Teklifin diğer maddesinin ise ailenin korunmasına ilişkin olduğunu kaydeden Beyazıt, şöyle devam etti:
"Ailenin korunması ve güçlendirilmesi toplumumuzun ve devletimizin güçlendirilmesi açısından son derece önemli. Bu kapsamda teklifle aile kurumumuza ve insan fıtratına yönelik tehditlerin önüne bir set çekilmiş olunacak. Kültürümüzün ve medeniyet anlayışımızın gereği evlilik birliği ancak bir kadın ile erkeğin evlenmesiyle kurulabilir. İnsan tabiatına uygun bir birliktelikle iki ayrı cinsiyetin yani kadın ve erkeğin evlenmesi yoluyla kuracağı aile, Türk milleti olarak varlığımızın da teminatıdır. Teklifle getirilen değişiklikle de evlilik birliğinin ancak kadın ve erkeğin evlenmesi yoluyla kurulabileceği hususu, kanunlarımızla uyumlu şekilde ve açıkça düzenlenerek, aile birliğinin korunması ve güçlendirilmesi amaçlanıyor."
'TOPLUMSAL BARIŞLA İLGİLİ ÇOK BÜYÜK BİR ADIM ATMIŞ OLACAĞIZ'
Teklif sahibi olarak komisyona bilgi veren AK Parti Grup Başkanvekili Özlem Zengin, Türkiye için çok önemli bir konuyu konuşmak için toplandıklarını söyledi. Başörtüsü meselesini anlamanın Türkiye'yi anlamak olduğunu dile getiren Zengin, "Biz başörtüsü meselesini anlayabilirsek; serencamını, bu yasağın neden uygulandığını, uygulanma şeklini ve bu yasağın toplumdaki, kadınların hayatındaki etkilerini anlayabilirsek geçmişin yaralarını iyi etmek mümkün olacak ama devamında da toplumsal barışla ilgili çok büyük bir adım atmış olacağız" değerlendirmesinde bulundu.

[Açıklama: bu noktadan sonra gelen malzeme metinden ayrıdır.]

-- pv_equiv track=rewrite | github.com/shelkeom230/striver-DSA-bootcamp | binary search/hard.py | rowWithMax1Brute
-- ===== SOURCE A (Python) =====
-- def rowWithMax1Brute(mat):
--     n = len(mat)
--     m = len(mat[0])
--
--     maxIndx = -1
--     maxCount = 0
--     for i in range(n):
--         cnt = sum(mat[i])
--         if cnt > maxCount:
--             maxCount = cnt
--             maxIndx = i
--
--     return maxIndx
-- ===== SOURCE B (Python) =====
-- def rowWithMax1Brute(mat):
--     sums = [sum(row) for row in mat]
--     best = max(sums)
--     return sums.index(best) if best > 0 else -1
-- ===== Notes on version B (the rewrite author's own statement) =====
-- stated objective: idiomatic
-- what changed: Replaces the manual running-max loop over indices with a sums list, a single max() call, and list.index for the first occurrence.
import Mathlib
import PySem

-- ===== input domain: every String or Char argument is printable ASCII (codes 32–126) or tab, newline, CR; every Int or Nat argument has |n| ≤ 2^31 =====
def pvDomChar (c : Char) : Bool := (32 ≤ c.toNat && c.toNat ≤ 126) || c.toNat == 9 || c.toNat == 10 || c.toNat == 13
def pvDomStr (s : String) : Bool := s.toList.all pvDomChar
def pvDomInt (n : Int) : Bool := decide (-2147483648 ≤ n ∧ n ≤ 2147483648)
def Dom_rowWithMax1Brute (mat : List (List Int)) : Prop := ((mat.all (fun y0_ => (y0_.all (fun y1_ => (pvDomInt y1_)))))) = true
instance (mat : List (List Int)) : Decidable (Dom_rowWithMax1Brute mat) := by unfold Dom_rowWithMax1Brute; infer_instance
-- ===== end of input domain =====

-- B replaces A's manual running-max index loop by building the row-sums list once and
-- using max() plus list.index (first occurrence); same cost, idiomatic decomposition.

-- ===== PORT A =====
def rowWithMax1Brute (mat : List (List Int)) : Int :=
  let n := mat.length
  (((PySem.List.pyRange 0 n 1)).foldl
    (fun (st : Int × Int) (i : Int) =>
      let cnt := (PySem.List.pyGetD mat i []).sum
      if cnt > st.2 then (i, cnt) else st) (-1, 0)).1

-- ===== PORT B =====
def rowWithMax1Brute_alt (mat : List (List Int)) : Int :=
  let sums := mat.map List.sum
  match PySem.List.max? sums (fun x => x) with
  | none => -1  -- max([]) raises ValueError in Python; excluded by Pre_
  | some best =>
      if best > 0 then (((PySem.List.index? sums best).getD 0 : Nat) : Int) else -1

-- ===== PRECONDITION & SPEC =====
-- A evaluates mat[0] (IndexError on []) and B calls max(sums) (ValueError on []), so the
-- empty matrix is excluded; Pre_ excludes nothing on which A returns a value.
def Pre_rowWithMax1Brute (mat : List (List Int)) : Prop := mat ≠ []
instance (mat : List (List Int)) : Decidable (Pre_rowWithMax1Brute mat) := by unfold Pre_rowWithMax1Brute; infer_instance
def pvWitness_rowWithMax1Brute : List (List Int) := [[0, 1], [1, 1]]
def Spec_rowWithMax1Brute (mat : List (List Int)) (out : Int) : Prop := out = rowWithMax1Brute_alt mat
instance (mat : List (List Int)) (out : Int) : Decidable (Spec_rowWithMax1Brute mat out) := by unfold Spec_rowWithMax1Brute; infer_instance

-- ===== CLAIM (what is proved, stated in full; the proofs are below) =====
def Claim_equal_rowWithMax1Brute : Prop := ∀ (mat : List (List Int)), Dom_rowWithMax1Brute mat → Pre_rowWithMax1Brute mat → Spec_rowWithMax1Brute mat (rowWithMax1Brute mat)

-- ===== LEMMAS AND PROOFS =====

-- max? of a cons, in terms of max? of the tail
lemma max?_id_cons_tail (x : Int) (t : List Int) :
    PySem.List.max? (x :: t) (fun y => y) =
      some (match PySem.List.max? t (fun y => y) with
            | none => x
            | some m => max x m) := by
  cases t with
  | nil => simp [PySem.List.max?]
  | cons r t' =>
      rw [PySem.List.max?_id_cons, PySem.List.max?_id_cons]
      dsimp only
      rw [List.foldl_cons, List.foldl_assoc]

-- the running-max loop of A, characterised by max? / index? of the sums list
lemma loop_spec (mat : List (List Int)) :
    ∀ (s bi bc : Int),
    (PySem.List.enumerate mat s).foldl
        (fun (st : Int × Int) (p : Int × List Int) =>
          if p.2.sum > st.2 then (p.1, p.2.sum) else st) (bi, bc)
    = match PySem.List.max? (mat.map List.sum) (fun y => y) with
      | none => (bi, bc)
      | some M => if bc < M
          then (s + (((PySem.List.index? (mat.map List.sum) M).getD 0 : Nat) : Int), M)
          else (bi, bc) := by
  induction mat with
  | nil => intro s bi bc; simp [PySem.List.enumerate_nil, PySem.List.max?]
  | cons row rest ih =>
      intro s bi bc
      rw [PySem.List.enumerate_cons, List.foldl_cons]
      simp only [List.map_cons, max?_id_cons_tail]
      rcases hmr : PySem.List.max? (rest.map List.sum) (fun y => y) with _ | Mr
      · -- rest = []
        have hrest : rest = [] := by
          have := (PySem.List.max?_eq_none_iff (xs := rest.map List.sum) (key := fun y => y)).mp hmr
          simpa using this
        subst hrest
        simp only [PySem.List.enumerate_nil, List.foldl_nil]
        by_cases h : row.sum > bc
        · simp [h]
        · simp [h]
      · -- rest has a max Mr
        have hMrMem : Mr ∈ rest.map List.sum := PySem.List.max?_mem hmr
        have hsome : (PySem.List.index? (rest.map List.sum) Mr).isSome := by
          rw [PySem.List.index?_isSome_iff]; exact hMrMem
        rcases Option.isSome_iff_exists.mp hsome with ⟨k, hk⟩
        by_cases hx : row.sum > bc
        · rw [if_pos hx, ih (s + 1) s row.sum, hmr]
          dsimp only
          rw [hk]
          split_ifs with h1 h2 h2
          · have hne : row.sum ≠ Mr := ne_of_lt h1
            rw [max_eq_right (le_of_lt h1), PySem.List.index?_cons_of_ne _ hne, hk]
            simp only [Option.map_some, Option.getD_some, Option.getD_some, Prod.mk.injEq]
            constructor
            · push_cast; ring
            · trivial
          · exact absurd (lt_of_lt_of_le hx (le_max_left _ _)) h2
          · rw [max_eq_left (not_lt.mp h1), PySem.List.index?_cons_self]
            simp
          · exact absurd (lt_of_lt_of_le hx (le_max_left _ _)) h2
        · rw [if_neg hx, ih (s + 1) bi bc, hmr]
          dsimp only
          rw [hk]
          have hxle : row.sum ≤ bc := not_lt.mp hx
          split_ifs with h1 h2 h2
          · have hlt : row.sum < Mr := lt_of_le_of_lt hxle h1
            rw [max_eq_right (le_of_lt hlt),
                PySem.List.index?_cons_of_ne _ (ne_of_lt hlt), hk]
            simp only [Option.map_some, Option.getD_some, Option.getD_some, Prod.mk.injEq]
            constructor
            · push_cast; ring
            · trivial
          · exact absurd (lt_of_lt_of_le h1 (le_max_right _ _)) h2
          · exact absurd h2 (not_lt.mpr (max_le hxle (not_lt.mp h1)))
          · rfl

-- ===== VERDICT (by name: the statement is the Claim_ definition above) =====
theorem rowWithMax1Brute_spec : Claim_equal_rowWithMax1Brute := by
  intro mat _ _
  unfold Spec_rowWithMax1Brute rowWithMax1Brute rowWithMax1Brute_alt
  have hfold :
      (PySem.List.pyRange 0 (mat.length : Int) 1).foldl
        (fun (st : Int × Int) (i : Int) =>
          let cnt := (PySem.List.pyGetD mat i []).sum
          if cnt > st.2 then (i, cnt) else st) (-1, 0)
      = (PySem.List.enumerate mat 0).foldl
        (fun (st : Int × Int) (p : Int × List Int) =>
          if p.2.sum > st.2 then (p.1, p.2.sum) else st) (-1, 0) := by
    rw [PySem.List.enumerate_eq_map_pyRange (d := []), List.foldl_map]
    simp [PySem.List.len_eq]
  simp only [hfold, loop_spec mat 0 (-1) 0]
  rcases hm : PySem.List.max? (mat.map List.sum) (fun y => y) with _ | M
  · rfl
  · by_cases h0 : (0 : Int) < M
    · simp [h0]
    · simp [h0]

Zengin Meclis'te, kamuda ve eğitim hayatında artık fiilen başörtüsü yasağı olmadığını ifade ederek, sözlerini şöyle sürdürdü:
"Bundan daha önemlisi bugün bu masa etrafında 'Hayır, başörtüsü yasak olsun.' diyen birinin olmadığını, oturmadığını düşünüyorum. Daha önce vardı, sayı olarak özgürlükleri isteyen insanların sayısı çoktu ama karar verici masalarda oturan insanların sayısı azdı, büyük direnç vardı. Bu manada AK Parti ve MHP, Türkiye'de muazzam dönüşümün öncüsü oldu. Bugün bu masada oturuyorsak her şeye rağmen çözemediğimiz bir şey var. Çözemediğimiz bir şey olduğu için bugün bu masada oturuyoruz. Ümit ediyorum bu Anayasa değişikliğini yaptığımızda Türkiye tarihinin 60 yıla sari en uzun, en ağır ihlali olan, en ağır izleri bırakan bir problemini tamamen ortadan kaldırma imkanını bulacağız. Tek temel çizgimiz var, bu masadan başörtüsüyle ilgili meseleyi kapatarak kalkalım."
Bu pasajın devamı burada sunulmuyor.